_Task to complete_
For the string "Char", find every matching line in the records and copy it.

----------------------------------------

theorem bFold_spec (rules : List (String × String)) (its : List ((Char × Char) × Int)) :
    ∀ (acc : PySem.Dict (Char × Char) Int × PySem.Dict Char Int),
    (∀ q, (its.foldl (bBody rules) acc).1.getD q 0 =
        acc.1.getD q 0 + (its.map (fun pn => pn.2 * ((expPairs rules pn.1).count q : Int))).sum) ∧
    (∀ ch, (its.foldl (bBody rules) acc).2.getD ch 0 =
        acc.2.getD ch 0 + (its.map (fun pn => pn.2 * ((vOf rules pn.1).count ch : Int))).sum) ∧
    (∀ q, q ∈ (its.foldl (bBody rules) acc).1.keys ↔
        q ∈ acc.1.keys ∨ ∃ pn ∈ its, q ∈ expPairs rules pn.1) ∧
    (∀ ch, ch ∈ (its.foldl (bBody rules) acc).2.keys ↔
        ch ∈ acc.2.keys ∨ ∃ pn ∈ its, ch ∈ vOf rules pn.1) ∧
    (acc.1.keys.Nodup → (its.foldl (bBody rules) acc).1.keys.Nodup) ∧
    (acc.2.keys.Nodup → (its.foldl (bBody rules) acc).2.keys.Nodup) := by
  induction its with
  | nil => intro acc; simp
  | cons it its ih =>
    intro acc
    rw [List.foldl_cons]
    obtain ⟨ih1, ih2, ih3, ih4, ih5, ih6⟩ := ih (bBody rules acc it)
    cases hrule : ruleGet? rules (String.mk [it.1.1, it.1.2]) with
    | none =>
      have hb : bBody rules acc it = (acc.1.modify it.1 0 (· + it.2), acc.2) := by
        simp [bBody, hrule]
      have hexp : expPairs rules it.1 = [it.1] := by
        simp [expPairs, expand, vOf, hrule, pairsOf]
      rw [hb] at ih1 ih2 ih3 ih4 ih5 ih6 ⊢
      refine ⟨?_, ?_, ?_, ?_, ?_, ?_⟩
      · intro q
        rw [ih1 q, PySem.Dict.getD_modify]
        simp only [List.map_cons, List.sum_cons, hexp]
        by_cases h : q = it.1
        · subst h; simp [List.count_cons]; ring
        · simp [List.count_cons, h, Ne.symm h]
      · intro ch
        rw [ih2 ch]
        simp [hrule, vOf]
      · intro q
        rw [ih3 q]
        rw [PySem.Dict.keys_modify]
        simp only [PySem.Dict.mem_keys_insert, hexp]
        constructor
        · rintro (h | h)
          · rcases h with h | h
            · exact Or.inr ⟨it, by simp, by rw [hexp]; simp [h]⟩
            · exact Or.inl h
          · rcases h with ⟨pn, hpn, hq⟩
            exact Or.inr ⟨pn, by simp [hpn], hq⟩
        · rintro (h | ⟨pn, hpn, hq⟩)
          · exact Or.inl (Or.inr h)
          · rcases List.mem_cons.mp hpn with h | h
            · subst h; rw [hexp] at hq; simp at hq; exact Or.inl (Or.inl hq)
            · exact Or.inr ⟨pn, h, hq⟩
      · intro ch
        rw [ih4 ch]
        simp [vOf, hrule]
      · intro h
        exact ih5 (by rw [PySem.Dict.keys_modify]; exact PySem.Dict.nodup_keys_insert _ _ _ h)
      · exact ih6
    | some v =>
      have hb : bBody rules acc it =
          (((it.1.1 :: v.toList ++ [it.1.2]).zip ((it.1.1 :: v.toList ++ [it.1.2])).tail).foldl
              (fun d q => d.modify q 0 (· + it.2)) acc.1,
            v.toList.foldl (fun d ch => d.modify ch 0 (· + it.2)) acc.2) := by
        simp [bBody, hrule]
      have hseg : ((it.1.1 :: v.toList ++ [it.1.2]).zip ((it.1.1 :: v.toList ++ [it.1.2])).tail)
          = expPairs rules it.1 := by
        simp [expPairs, expand, vOf, hrule, pairsOf]
      have hv : vOf rules it.1 = v.toList := by simp [vOf, hrule]
      rw [hseg] at hb
      rw [hb] at ih1 ih2 ih3 ih4 ih5 ih6 ⊢
      refine ⟨?_, ?_, ?_, ?_, ?_, ?_⟩
      · intro q
        rw [ih1 q, foldl_modify_add]
        simp only [List.map_cons, List.sum_cons]
        ring
      · intro ch
        rw [ih2 ch, foldl_modify_add]
        simp only [List.map_cons, List.sum_cons, hv]
        ring
      · intro q
        rw [ih3 q, PySem.Dict.keys_foldl_modify, PySem.Set.mem_update]
        constructor
        · rintro ((h | h) | h)
          · exact Or.inl h
          · exact Or.inr ⟨it, by simp, h⟩
          · rcases h with ⟨pn, hpn, hq⟩
            exact Or.inr ⟨pn, by simp [hpn], hq⟩
        · rintro (h | ⟨pn, hpn, hq⟩)
          · exact Or.inl (Or.inl h)
          · rcases List.mem_cons.mp hpn with h | h
            · subst h; exact Or.inl (Or.inr hq)
            · exact Or.inr ⟨pn, h, hq⟩
      · intro ch
        rw [ih4 ch, PySem.Dict.keys_foldl_modify, PySem.Set.mem_update]
        constructor
        · rintro ((h | h) | h)
          · exact Or.inl h
          · exact Or.inr ⟨it, by simp, by rw [hv]; exact h⟩
          · rcases h with ⟨pn, hpn, hq⟩
            exact Or.inr ⟨pn, by simp [hpn], hq⟩
        · rintro (h | ⟨pn, hpn, hq⟩)
          · exact Or.inl (Or.inl h)
          · rcases List.mem_cons.mp hpn with h | h
            · subst h; rw [hv] at hq; exact Or.inl (Or.inr hq)
            · exact Or.inr ⟨pn, h, hq⟩
      · intro h
        refine ih5 ?_
        exact PySem.Dict.nodup_keys_foldl_modify_key _ (fun x => x) 0 (fun _ _ => (· + it.2)) _ h
      · intro h
        refine ih6 ?_
        exact PySem.Dict.nodup_keys_foldl_modify_key _ (fun x => x) 0 (fun _ _ => (· + it.2)) _ h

----------------------------------------

_Exercise answer_
theorem bFold_spec (rules : List (String × String)) (its : List ((Char × Char) × Int)) :
    ∀ (acc : PySem.Dict (Char × Char) Int × PySem.Dict Char Int),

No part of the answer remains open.